The oil and gas supply chain is one of the most complex webs of organisations, activities, information, and resources in global business today.

Straddling the six inhabited continents and spanning disciplines from seismic scanning to point of sale at the pump, the hydrocarbon supply chain consists of thousands of companies, millions of employees and just as many potential compliance nightmares waiting to happen….

In this article, we take a look at the four areas that you need to excel in to ensure that your compliance programme is absolutely watertight.

1st pillar - Supplier Risk Management

Supplier risk management has evolved with the fragmentation of the contemporary supply chain. Factors like outsourcing and globalisation have enabled companies to shrink overall costs and grow quickly into new markets but have also led to a much more fragmented model.

The global financial downturn that has affected industry since 2008 has greatly influenced the exposure of companies to the risk of a supplier suddenly going bankrupt, ceasing operations or being acquired.

Key factors in the maintenance of a buoyant and workable relationship with suppliers - both domestic and international – are clear oversight and regular contact to ensure reliability in spend management and the promotion and incentivisation of on-time performance.


2nd pillar - Customer Risk Management

In any industry, customer concentration – an overreliance on one or a handful of big-hitting customers - can spell disaster for a business. To ensure that the risk potential of customers reneging on their commitment to your brand or services is limited, this needs to be appropriately identified, monitored and managed in alignment with your canon of corporate objectives and policies.

Effective customer risk management will hinge on a number of aspects, from the thorough understanding of your customer base and what might cause a customer not to pay, to diversification within a customer company as soon as possible to foster champions and advocates across multiple silos.

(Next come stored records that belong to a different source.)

-- pv_equiv track=rewrite | github.com/balevinstein/philosophy-pipeline | src/phases/phase_three/stages/stage_two/workers/integration/paper_integration.py | _extract_final_paper
-- ===== SOURCE A (Python) =====
-- def _extract_final_paper(content: str) -> str:
--     """Extract the final paper from the response"""
--     # With simplified output format, the entire response should be the paper
--     # But we still need to handle cases where the LLM might add extra text
--
--     lines = content.split('\n')
--     paper_lines = []
--     found_title = False
--
--     for line in lines:
--         # Skip any initial meta-commentary
--         if not found_title and line.startswith('# ') and not any(x in line.lower() for x in ['integration', 'summary', 'changes', 'statistics', 'note', 'important']):
--             found_title = True
--             paper_lines.append(line)
--         elif found_title:
--             # Stop if we hit meta-sections (though there shouldn't be any)
--             if any(x in line for x in ['# Integration Summary', '# Changes Made', '# Final Statistics', 'Would you like', 'Shall I proceed']):
--                 break
--             paper_lines.append(line)
--         elif not found_title and line.strip() and not line.startswith('#'):
--             # If we haven't found a title yet but see content, it might be the start
--             paper_lines.append(line)
--
--     final_paper = '\n'.join(paper_lines).strip()
--
--     # If we still don't have much content, just return the whole response
--     if len(final_paper) < 1000:
--         # Remove obvious meta-commentary but keep everything else
--         cleaned_lines = []
--         for line in content.split('\n'):
--             if not any(phrase in line.lower() for phrase in ['would you like', 'shall i proceed', 'important note', 'due to length limitations']):
--                 cleaned_lines.append(line)
--         final_paper = '\n'.join(cleaned_lines).strip()
--
--     return final_paper
-- ===== SOURCE B (Python) =====
-- def _extract_final_paper(content: str) -> str:
--     """Extract the final paper from the response"""
--     META = ['integration', 'summary', 'changes', 'statistics', 'note', 'important']
--     BREAKS = ['# Integration Summary', '# Changes Made', '# Final Statistics',
--               'Would you like', 'Shall I proceed']
--
--     lines = content.split('\n')
--
--     def is_title(line):
--         return line.startswith('# ') and not any(x in line.lower() for x in META)
--
--     idx = next((i for i, l in enumerate(lines) if is_title(l)), len(lines))
--
--     paper_lines = [l for l in lines[:idx] if l.strip() and not l.startswith('#')]
--     if idx < len(lines):
--         paper_lines.append(lines[idx])
--         for line in lines[idx + 1:]:
--             if any(x in line for x in BREAKS):
--                 break
--             paper_lines.append(line)
--
--     final_paper = '\n'.join(paper_lines).strip()
--
--     if len(final_paper) < 1000:
--         final_paper = '\n'.join(
--             l for l in lines
--             if not any(p in l.lower() for p in ['would you like', 'shall i proceed',
--                                                'important note', 'due to length limitations'])
--         ).strip()
--
--     return final_paper
-- ===== Notes on version B (the rewrite author's own statement) =====
-- stated objective: simpler
-- what changed: A's single stateful scan with a found_title flag and three interleaved branches is replaced by a decomposition: locate the title index first, then separately build the filtered pre-title lines, the title line, and the body lines up to the first break phrase.
import Mathlib
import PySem

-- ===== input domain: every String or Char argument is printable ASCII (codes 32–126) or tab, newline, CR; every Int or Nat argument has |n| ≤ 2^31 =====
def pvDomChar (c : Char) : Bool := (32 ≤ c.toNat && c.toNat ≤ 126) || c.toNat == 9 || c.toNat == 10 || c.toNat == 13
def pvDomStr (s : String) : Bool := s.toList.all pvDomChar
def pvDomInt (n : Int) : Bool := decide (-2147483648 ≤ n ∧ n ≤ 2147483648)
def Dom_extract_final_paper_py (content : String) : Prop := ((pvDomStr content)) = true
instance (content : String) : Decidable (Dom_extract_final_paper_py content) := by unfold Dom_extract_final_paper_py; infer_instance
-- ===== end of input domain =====

-- B replaces A's single stateful scan (found_title flag with three interleaved branches)
-- by a decomposition: find the title index first, then build the pre-title filter, the
-- title line and the body-until-break-phrase as separate pieces (objective: simpler).

-- ===== PORT A =====

-- any(x in line.lower() for x in ['integration', …])
def pvMetaA (line : String) : Bool :=
  let low := PySem.Str.lower line
  PySem.Str.isIn "integration" low || PySem.Str.isIn "summary" low ||
  PySem.Str.isIn "changes" low || PySem.Str.isIn "statistics" low ||
  PySem.Str.isIn "note" low || PySem.Str.isIn "important" low

-- any(x in line for x in ['# Integration Summary', …])  (case-sensitive)
def pvBreakA (line : String) : Bool :=
  PySem.Str.isIn "# Integration Summary" line || PySem.Str.isIn "# Changes Made" line ||
  PySem.Str.isIn "# Final Statistics" line || PySem.Str.isIn "Would you like" line ||
  PySem.Str.isIn "Shall I proceed" line

-- any(phrase in line.lower() for phrase in ['would you like', …])
def pvCleanA (line : String) : Bool :=
  let low := PySem.Str.lower line
  PySem.Str.isIn "would you like" low || PySem.Str.isIn "shall i proceed" low ||
  PySem.Str.isIn "important note" low || PySem.Str.isIn "due to length limitations" low

-- the 'for line in lines' loop with its break, state = (paper_lines, found_title)
def pvLoopA : List String → List String → Bool → List String
  | [], acc, _ => acc
  | line :: ls, acc, found =>
    if !found && PySem.Str.startswith line "# " && !pvMetaA line then
      pvLoopA ls (acc ++ [line]) true
    else if found then
      if pvBreakA line then acc else pvLoopA ls (acc ++ [line]) found
    else if !found && !(PySem.Str.strip line == "") && !PySem.Str.startswith line "#" then
      pvLoopA ls (acc ++ [line]) found
    else
      pvLoopA ls acc found

-- content.split('\n'): the separator is the nonempty literal "\n", so split? is always some
def extract_final_paper_py (content : String) : String :=
  let lines := (PySem.Str.split? content "\n").getD []
  let paper_lines := pvLoopA lines [] false
  let final_paper := PySem.Str.strip (PySem.Str.join "\n" paper_lines)
  if PySem.Str.len final_paper < 1000 then
    let cleaned_lines := ((PySem.Str.split? content "\n").getD []).foldl
      (fun acc line => if !pvCleanA line then acc ++ [line] else acc) []
    PySem.Str.strip (PySem.Str.join "\n" cleaned_lines)
  else final_paper

-- ===== PORT B =====

def pvIsTitle (line : String) : Bool :=
  PySem.Str.startswith line "# " &&
    !(["integration", "summary", "changes", "statistics", "note", "important"].any
        (fun x => PySem.Str.isIn x (PySem.Str.lower line)))

def pvIsBreak (line : String) : Bool :=
  ["# Integration Summary", "# Changes Made", "# Final Statistics",
   "Would you like", "Shall I proceed"].any (fun x => PySem.Str.isIn x line)

def pvKeep (line : String) : Bool :=
  !(PySem.Str.strip line == "") && !PySem.Str.startswith line "#"

def pvNoise (line : String) : Bool :=
  ["would you like", "shall i proceed", "important note", "due to length limitations"].any
    (fun p => PySem.Str.isIn p (PySem.Str.lower line))

-- content.split('\n') as in port A; idx = next((i for i,l in enumerate(lines) if is_title(l)), len(lines))
def extract_final_paper_py_alt (content : String) : String :=
  let lines := (PySem.Str.split? content "\n").getD []
  let idx : Nat := (lines.findIdx? pvIsTitle).getD lines.length
  let pre := (lines.take idx).filter pvKeep
  let paper_lines :=
    if idx < lines.length then
      pre ++ PySem.List.pyGetD lines (idx : Int) "" ::
        ((lines.drop (idx + 1)).takeWhile (fun l => !pvIsBreak l))
    else pre
  let final_paper := PySem.Str.strip (PySem.Str.join "\n" paper_lines)
  if PySem.Str.len final_paper < 1000 then
    PySem.Str.strip (PySem.Str.join "\n" (lines.filter (fun l => !pvNoise l)))
  else final_paper

-- ===== PRECONDITION & SPEC =====
def Spec_extract_final_paper_py (content : String) (out : String) : Prop := out = extract_final_paper_py_alt content
instance (content : String) (out : String) : Decidable (Spec_extract_final_paper_py content out) := by unfold Spec_extract_final_paper_py; infer_instance

-- ===== CLAIM (what is proved, stated in full; the proofs are below) =====
def Claim_equal_extract_final_paper_py : Prop := ∀ (content : String), Dom_extract_final_paper_py content → Spec_extract_final_paper_py content (extract_final_paper_py content)

-- ===== LEMMAS AND PROOFS =====

-- the two phases of A's loop, written as one structural function (proof-side helper)
def pvBB : List String → List String
  | [] => []
  | line :: ls =>
    if pvIsTitle line then line :: ls.takeWhile (fun l => !pvIsBreak l)
    else (if pvKeep line then [line] else []) ++ pvBB ls

theorem pvIsTitle_eq (l : String) :
    pvIsTitle l = (PySem.Str.startswith l "# " && !pvMetaA l) := by
  simp [pvIsTitle, pvMetaA, List.any_cons, List.any_nil, Bool.or_assoc]

theorem pvIsBreak_eq : (fun l => !pvIsBreak l) = (fun l => !pvBreakA l) := by
  funext l
  simp [pvIsBreak, pvBreakA, List.any_cons, List.any_nil, Bool.or_assoc]

theorem pvNoise_eq : (fun l => !pvNoise l) = (fun l => !pvCleanA l) := by
  funext l
  simp [pvNoise, pvCleanA, List.any_cons, List.any_nil, Bool.or_assoc]

-- A's loop after the title is found: take lines until a break phrase
theorem pvLoopA_true (ls : List String) (acc : List String) :
    pvLoopA ls acc true = acc ++ ls.takeWhile (fun l => !pvBreakA l) := by
  induction ls generalizing acc with
  | nil => simp [pvLoopA]
  | cons l ls ih =>
    simp only [pvLoopA, Bool.not_true, Bool.false_and, List.takeWhile_cons]
    by_cases h : pvBreakA l = true <;> simp [h, ih]

-- A's loop before the title is found computes pvBB
theorem pvLoopA_false (ls : List String) (acc : List String) :
    pvLoopA ls acc false = acc ++ pvBB ls := by
  induction ls generalizing acc with
  | nil => simp [pvLoopA, pvBB]
  | cons l ls ih =>
    have hc : (!false && PySem.Str.startswith l "# " && !pvMetaA l) = pvIsTitle l := by
      rw [pvIsTitle_eq]; simp
    have hk : (!false && !(PySem.Str.strip l == "") && !PySem.Str.startswith l "#") = pvKeep l := by
      rw [pvKeep]; simp
    rw [pvLoopA, hc, hk]
    cases ht : pvIsTitle l with
    | true =>
      rw [pvLoopA_true, pvBB, ht, if_pos rfl, pvIsBreak_eq]
      simp
    | false =>
      rw [pvBB, ht]
      cases hkl : pvKeep l <;> simp [ih]

-- B's three-piece build computes pvBB
theorem pvAlt_build (ls : List String) :
    (if (ls.findIdx? pvIsTitle).getD ls.length < ls.length then
       (ls.take ((ls.findIdx? pvIsTitle).getD ls.length)).filter pvKeep ++
         PySem.List.pyGetD ls (((ls.findIdx? pvIsTitle).getD ls.length : Nat) : Int) "" ::
           ((ls.drop ((ls.findIdx? pvIsTitle).getD ls.length + 1)).takeWhile (fun l => !pvIsBreak l))
     else (ls.take ((ls.findIdx? pvIsTitle).getD ls.length)).filter pvKeep) = pvBB ls := by
  induction ls with
  | nil => simp [pvBB]
  | cons l ls ih =>
    rw [List.findIdx?_cons]
    cases ht : pvIsTitle l with
    | true =>
      simp [ht, pvBB]
    | false =>
      simp only [ht, Bool.false_eq_true, if_false, pvBB]
      cases hf : ls.findIdx? pvIsTitle with
      | none =>
        have hih : ls.filter pvKeep = pvBB ls := by simpa [hf] using ih
        simp only [Option.map_none, Option.getD_none, List.length_cons, List.take_length,
          List.take_succ_cons, List.filter_cons]
        rw [if_neg (by omega)]
        cases hkl : pvKeep l <;> simp [hih]
      | some i =>
        have hlt : i < ls.length := by
          have := List.findIdx?_eq_some_iff_findIdx_eq.mp hf; omega
        have hih : (ls.take i).filter pvKeep ++ ls.getD i "" ::
            ((ls.drop (i + 1)).takeWhile (fun l => !pvIsBreak l)) = pvBB ls := by
          simpa [hf, hlt, PySem.List.pyGetD_natCast] using ih
        simp only [Option.map_some, Option.getD_some, List.length_cons,
          List.take_succ_cons, List.filter_cons, List.drop_succ_cons,
          PySem.List.pyGetD_natCast]
        rw [if_pos (by omega)]
        have hget : (l :: ls).getD (i + 1) "" = ls.getD i "" := by simp
        rw [hget]
        cases hkl : pvKeep l <;> simp [← hih]

-- ===== VERDICT (by name: the statement is the Claim_ definition above) =====
theorem extract_final_paper_py_spec : Claim_equal_extract_final_paper_py := by
  intro content _
  unfold Spec_extract_final_paper_py
  simp only [extract_final_paper_py, extract_final_paper_py_alt]
  rw [pvLoopA_false, List.nil_append, PySem.List.foldl_append_if_eq_filter, List.nil_append,
    pvAlt_build, pvNoise_eq]
-- exact: Python's _isqrt returns n itself for n < 2 (incl. negatives); for n ≥ 2 the recursion stays in ℕ
def pyIsqrt (n : Int) : Int :=
  if n < 2 then n else (pyIsqrtNat n.toNat : Int)

def gerar_combinacao_alt (qtdMax : Int) : List (List Int) :=
  if qtdMax ≤ 0 then []
  else
    (PySem.List.pyRange 0 qtdMax 1).map (fun n =>
      if n = 0 then [0, 0]
      else
        let i := PySem.Int.floordiv (pyIsqrt (4 * n - 3) + 1) 2
        let p := n - 1 - (i - 1) * i
        if PySem.Int.mod p 2 = 0 then [i, PySem.Int.floordiv p 2]
        else [PySem.Int.floordiv p 2, i])

-- ===== PRECONDITION & SPEC =====
def Spec_gerar_combinacao (qtdMax : Int) (out : List (List Int)) : Prop := out = gerar_combinacao_alt qtdMax
instance (qtdMax : Int) (out : List (List Int)) : Decidable (Spec_gerar_combinacao qtdMax out) := by unfold Spec_gerar_combinacao; infer_instance

-- ===== CLAIM (what is proved, stated in full; the proofs are below) =====
def Claim_equal_gerar_combinacao : Prop := ∀ (qtdMax : Int), Dom_gerar_combinacao qtdMax → Spec_gerar_combinacao qtdMax (gerar_combinacao qtdMax)

-- ===== LEMMAS AND PROOFS =====

-- the n-th output pair, in ℕ
def seqP (n : Nat) : List Int :=
  if n = 0 then [0, 0]
  else
    let i := (Nat.sqrt (4 * n - 3) + 1) / 2
    let p := (n - 1) - (i - 1) * i
    if p % 2 = 0 then [(i : Int), ((p / 2 : Nat) : Int)] else [((p / 2 : Nat) : Int), (i : Int)]

-- prefix of the output sequence
def prefP (k : Nat) : List (List Int) := (List.range k).map seqP

-- capacity after shells 0..m
def capP (m : Nat) : Nat := 1 + m * (m + 1)

theorem pyIsqrtNat_eq (n : Nat) : pyIsqrtNat n = Nat.sqrt n := by
  induction n using Nat.strong_induction_on with
  | _ n ih =>
    rw [pyIsqrtNat]
    split
    · next h => interval_cases n <;> simp
    · next h =>
      have hrec := ih (n / 4) (Nat.div_lt_self (by omega) (by omega))
      simp only [hrec]
      set s := Nat.sqrt (n / 4) with hs
      have h1 : s * s ≤ n / 4 := by have := Nat.sqrt_le' (n / 4); rw [pow_two] at this; exact this
      have h2 : n / 4 < (s + 1) * (s + 1) := by have := Nat.lt_succ_sqrt' (n / 4); rw [Nat.succ_eq_add_one, pow_two] at this; exact this
      have e1 : (s + 1) * (s + 1) = s * s + 2 * s + 1 := by ring
      have e2 : (2 * s + 1) * (2 * s + 1) = 4 * (s * s) + 4 * s + 1 := by ring
      have e3 : (2 * s + 2) * (2 * s + 2) = 4 * (s * s) + 8 * s + 4 := by ring
      have e4 : (2 * s) * (2 * s) = 4 * (s * s) := by ring
      split
      · next hle =>
        symm
        apply le_antisymm
        · have : n < (2 * s + 2) * (2 * s + 2) := by omega
          exact Nat.lt_succ_iff.mp (Nat.sqrt_lt'.mpr (by rw [Nat.succ_eq_add_one, pow_two]; omega))
        · exact Nat.le_sqrt'.mpr (by rw [pow_two]; omega)
      · next hgt =>
        symm
        apply le_antisymm
        · have : n < (2 * s + 1) * (2 * s + 1) := by omega
          exact Nat.lt_succ_iff.mp (Nat.sqrt_lt'.mpr (by rw [Nat.succ_eq_add_one, pow_two]; omega))
        · exact Nat.le_sqrt'.mpr (by rw [pow_two]; omega)

-- shell identification: the index with (2i-1)² ≤ 4n-3 < (2i+1)² is recovered by the sqrt formula
theorem sqrt_shell (k p : Nat) (hp : p < 2 * (k + 1)) :
    (Nat.sqrt (4 * (1 + k * (k + 1) + p) - 3) + 1) / 2 = k + 1 := by
  set n := 1 + k * (k + 1) + p with hn
  have e : 4 * n - 3 = 4 * (k * (k + 1)) + 1 + 4 * p := by omega
  have hl : 2 * k + 1 ≤ Nat.sqrt (4 * n - 3) := by
    apply Nat.le_sqrt'.mpr
    rw [pow_two]
    have : (2 * k + 1) * (2 * k + 1) = 4 * (k * (k + 1)) + 1 := by ring
    omega
  have hu : Nat.sqrt (4 * n - 3) < 2 * k + 3 := by
    apply Nat.sqrt_lt'.mpr
    rw [pow_two]
    have : (2 * k + 3) * (2 * k + 3) = 4 * (k * (k + 1)) + 8 * k + 9 := by ring
    omega
  omega

theorem seqP_band (k p : Nat) (hp : p < 2 * (k + 1)) :
    seqP (1 + k * (k + 1) + p) =
      (if p % 2 = 0 then [((k + 1 : Nat) : Int), ((p / 2 : Nat) : Int)]
       else [((p / 2 : Nat) : Int), ((k + 1 : Nat) : Int)]) := by
  have hsh := sqrt_shell k p hp
  simp only [seqP]
  rw [if_neg (by omega)]
  simp only [hsh]
  have hsub : (1 + k * (k + 1) + p - 1) - (k + 1 - 1) * (k + 1) = p := by
    have : (k + 1 - 1) * (k + 1) = k * (k + 1) := by congr 1
    rw [this]; omega
  rw [hsub]

theorem prefP_length (k : Nat) : (prefP k).length = k := by
  simp [prefP]

theorem prefP_snoc (k : Nat) : prefP (k + 1) = prefP k ++ [seqP k] := by
  simp [prefP, List.range_succ]
-- pv_equiv track=rewrite | github.com/aiman-mumtaz/interview-prep-2026 | 2610-convert-an-array-into-a-2d-array-with-conditions/2610-convert-an-array-into-a-2d-array-with-conditions.py | findMatrix
-- ===== SOURCE A (Python) =====
-- from collections import Counter
--
-- def findMatrix(nums: list[int]) -> list[list[int]]:
--     res = []
--     counts = Counter()
--
--     for num in nums:
--         # How many times have we seen this number before?
--         row_idx = counts[num]
--
--         # If the current frequency requires a new row, add one
--         if row_idx >= len(res):
--             res.append([])
--
--         # Place the number in the corresponding row
--         res[row_idx].append(num)
--
--         # Increment frequency for next time we see this number
--         counts[num] += 1
--
--     return res
-- ===== SOURCE B (Python) =====
-- def findMatrix(nums: list[int]) -> list[list[int]]:
--     rows = []
--     for num in nums:
--         for row in rows:
--             if num not in row:
--                 row.append(num)
--                 break
--         else:
--             rows.append([num])
--     return rows
-- ===== Notes on version B (the rewrite author's own statement) =====
-- stated objective: simpler
-- what changed: Drops the Counter entirely: for each number B scans the existing rows and appends it to the first row that does not already contain it (new row if all do), instead of indexing rows by a maintained frequency map.
import Mathlib
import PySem

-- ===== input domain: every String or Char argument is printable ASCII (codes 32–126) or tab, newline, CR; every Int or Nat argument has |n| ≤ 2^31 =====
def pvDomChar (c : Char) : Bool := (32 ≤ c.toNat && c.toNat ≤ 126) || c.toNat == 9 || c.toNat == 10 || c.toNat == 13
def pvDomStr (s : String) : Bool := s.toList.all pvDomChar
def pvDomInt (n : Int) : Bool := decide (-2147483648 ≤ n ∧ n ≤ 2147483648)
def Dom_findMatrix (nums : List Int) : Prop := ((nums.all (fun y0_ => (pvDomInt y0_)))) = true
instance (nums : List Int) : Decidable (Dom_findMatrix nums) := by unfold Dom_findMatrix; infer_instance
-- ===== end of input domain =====

-- B drops the Counter: each number goes into the first row not already containing it (simpler decomposition).

-- ===== PORT A =====
-- one loop iteration of A: row_idx = counts[num]; maybe append a fresh row; res[row_idx].append(num); counts[num] += 1
-- (row_idx is a Counter value, hence ≥ 0 and ≤ len(res) after the conditional append, so the
--  total forms pyGetD/pySetD are exact here)
def stepA (st : List (List Int) × PySem.Dict Int Int) (num : Int) : List (List Int) × PySem.Dict Int Int :=
  let res := st.1
  let counts := st.2
  let row_idx := counts.getD num 0
  let res := if row_idx ≥ (res.length : Int) then res ++ [[]] else res
  let res := PySem.List.pySetD res row_idx (PySem.List.pyGetD res row_idx [] ++ [num])
  let counts := counts.modify num 0 (· + 1)
  (res, counts)

def findMatrix (nums : List Int) : List (List Int) :=
  (nums.foldl stepA ([], PySem.Dict.empty)).1

-- ===== PORT B =====
-- the inner 'for row in rows … break / else' scan: append num to the first row lacking it
def placeRow (rows : List (List Int)) (num : Int) : List (List Int) :=
  match rows with
  | [] => [[num]]
  | r :: rs => if r.contains num then r :: placeRow rs num else (r ++ [num]) :: rs

def findMatrix_alt (nums : List Int) : List (List Int) :=
  nums.foldl placeRow []

-- ===== PRECONDITION & SPEC =====
def Spec_findMatrix (nums : List Int) (out : List (List Int)) : Prop := out = findMatrix_alt nums
instance (nums : List Int) (out : List (List Int)) : Decidable (Spec_findMatrix nums out) := by unfold Spec_findMatrix; infer_instance

-- ===== CLAIM (what is proved, stated in full; the proofs are below) =====
def Claim_equal_findMatrix : Prop := ∀ (nums : List Int), Dom_findMatrix nums → Spec_findMatrix nums (findMatrix nums)

-- ===== LEMMAS AND PROOFS =====

-- invariant tying A's state to B's rows: counts[v] = n means exactly the first n rows contain v
def InvAB (res : List (List Int)) (counts : PySem.Dict Int Int) : Prop :=
  ∀ v : Int, ∃ n : Nat, counts.getD v 0 = (n : Int) ∧ n ≤ res.length ∧
    ∀ i (hi : i < res.length), res[i].contains v = decide (i < n)

lemma placeRow_char (num : Int) : ∀ (res : List (List Int)) (n : Nat),
    n ≤ res.length →
    (∀ i (hi : i < res.length), res[i].contains num = decide (i < n)) →
    placeRow res num =
      if h : n < res.length then res.set n (res[n] ++ [num]) else res ++ [[num]] := by
  intro res
  induction res with
  | nil =>
    intro n hn _
    have : n = 0 := by simpa using hn
    subst this
    simp [placeRow]
  | cons r rs ih =>
    intro n hn hmem
    have h0 := hmem 0 (by simp)
    cases n with
    | zero =>
      simp at h0
      simp [placeRow, h0]
    | succ m =>
      simp at h0
      have hrest : ∀ i (hi : i < rs.length), rs[i].contains num = decide (i < m) := by
        intro i hi
        have := hmem (i + 1) (by simp; omega)
        simpa using this
      have hm : m ≤ rs.length := by simp at hn; omega
      have := ih m hm hrest
      by_cases h : m < rs.length
      · simp [placeRow, h0, this, h]
      · simp [placeRow, h0, this, h]

lemma step_eq (num : Int) (res : List (List Int)) (counts : PySem.Dict Int Int)
    (hInv : InvAB res counts) :
    (stepA (res, counts) num).1 = placeRow res num ∧
    InvAB (placeRow res num) ((stepA (res, counts) num).2) := by
  obtain ⟨n, hc, hn, hmem⟩ := hInv num
  have hchar := placeRow_char num res n hn hmem
  have hstep2 : (stepA (res, counts) num).2 = counts.modify num 0 (· + 1) := rfl
  by_cases h : n < res.length
  · -- existing row n gets num
    have h1 : ¬ ((counts.getD num 0) ≥ (res.length : Int)) := by rw [hc]; omega
    have hif : ¬ ((n : Int) ≥ (res.length : Int)) := by omega
    have hfst : (stepA (res, counts) num).1 = res.set n (res[n] ++ [num]) := by
      simp only [stepA, hc]
      rw [if_neg hif, PySem.List.pySetD_natCast, PySem.List.pyGetD_natCast,
        List.getD_eq_getElem _ _ h]
    refine ⟨by rw [hfst, hchar]; simp [h], ?_⟩
    rw [hchar]; simp only [h, dif_pos]
    intro v
    rw [hstep2]
    by_cases hv : v = num
    · subst hv
      refine ⟨n + 1, ?_, by simp; omega, ?_⟩
      · rw [PySem.Dict.getD_modify_self, hc]; push_cast; ring
      · intro i hi
        simp only [List.length_set] at hi
        rw [List.getElem_set]
        by_cases hin : n = i
        · rw [if_pos hin, List.contains_append, ← hin]
          simp
        · rw [if_neg hin, hmem i hi]
          simp; omega
    · obtain ⟨m, hcm, hmlen, hmmem⟩ := hInv v
      refine ⟨m, ?_, by simpa using hmlen, ?_⟩
      · rw [PySem.Dict.getD_modify, if_neg hv, hcm]
      · intro i hi
        simp only [List.length_set] at hi
        rw [List.getElem_set]
        by_cases hin : n = i
        · rw [if_pos hin, List.contains_append, ← hin, hmmem n h]
          simp [hv, hin]
        · rw [if_neg hin]
          exact hmmem i hi
  · -- n = res.length: a new row is appended
    have hnl : n = res.length := by omega
    have h1 : (counts.getD num 0) ≥ (res.length : Int) := by rw [hc]; omega
    have hlen2 : n < (res ++ [[]]).length := by simp; omega
    have hif : ((n : Int) ≥ (res.length : Int)) := by omega
    have hfst : (stepA (res, counts) num).1 = res ++ [[num]] := by
      simp only [stepA, hc]
      rw [if_pos hif, PySem.List.pySetD_natCast, PySem.List.pyGetD_natCast,
        List.getD_eq_getElem _ _ hlen2]
      rw [List.getElem_append_right (by omega)]
      rw [List.set_append_right _ _ (by omega)]
      simp [hnl]
    refine ⟨by rw [hfst, hchar]; simp [h], ?_⟩
    rw [hchar]; simp only [h, dif_neg, not_false_iff]
    intro v
    rw [hstep2]
    by_cases hv : v = num
    · subst hv
      refine ⟨n + 1, ?_, by simp; omega, ?_⟩
      · rw [PySem.Dict.getD_modify_self, hc]; push_cast; ring
      · intro i hi
        simp only [List.length_append, List.length_cons, List.length_nil] at hi
        rw [List.getElem_append]
        split
        · next hin => rw [hmem i hin]; simp; omega
        · next hin =>
            have h0 : i - res.length = 0 := by omega
            simp [h0]
            omega
    · obtain ⟨m, hcm, hmlen, hmmem⟩ := hInv v
      refine ⟨m, ?_, by simp; omega, ?_⟩
      · rw [PySem.Dict.getD_modify, if_neg hv, hcm]
      · intro i hi
        simp only [List.length_append, List.length_cons, List.length_nil] at hi
        rw [List.getElem_append]
        split
        · next hin => exact hmmem i hin
        · next hin =>
            have h0 : i - res.length = 0 := by omega
            simp [h0, hv]
            omega

lemma foldl_eq (nums : List Int) : ∀ (res : List (List Int)) (counts : PySem.Dict Int Int),
    InvAB res counts → (nums.foldl stepA (res, counts)).1 = nums.foldl placeRow res := by
  induction nums with
  | nil => intro res counts _; rfl
  | cons num rest ih =>
    intro res counts hInv
    obtain ⟨h1, h2⟩ := step_eq num res counts hInv
    have hpair : stepA (res, counts) num = (placeRow res num, (stepA (res, counts) num).2) :=
      Prod.ext h1 rfl
    rw [List.foldl_cons, List.foldl_cons, hpair]
    exact ih _ _ h2

lemma inv_init : InvAB [] PySem.Dict.empty := by
  intro v
  exact ⟨0, rfl, by simp, by simp⟩

-- ===== VERDICT (by name: the statement is the Claim_ definition above) =====
theorem findMatrix_spec : Claim_equal_findMatrix := by
  intro nums _
  unfold Spec_findMatrix findMatrix findMatrix_alt
  exact foldl_eq nums [] PySem.Dict.empty inv_init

It will be important to focus on the length of engagement stipulated in any contracts as this can provide you with good opportunities to mitigate risk. For example, a long-term repeat client that has weathered the economic troubles of the past half decade or so will often be more reliable than a customer that has not had to ride out the storm of economic hardship.

Concentrating on the dependability of revenue recognition – that a company’s income is counted as revenue whenever the company delivers or performs its product or service and receives payment for it – is an essential way to gauge whether a customer is reliable or not.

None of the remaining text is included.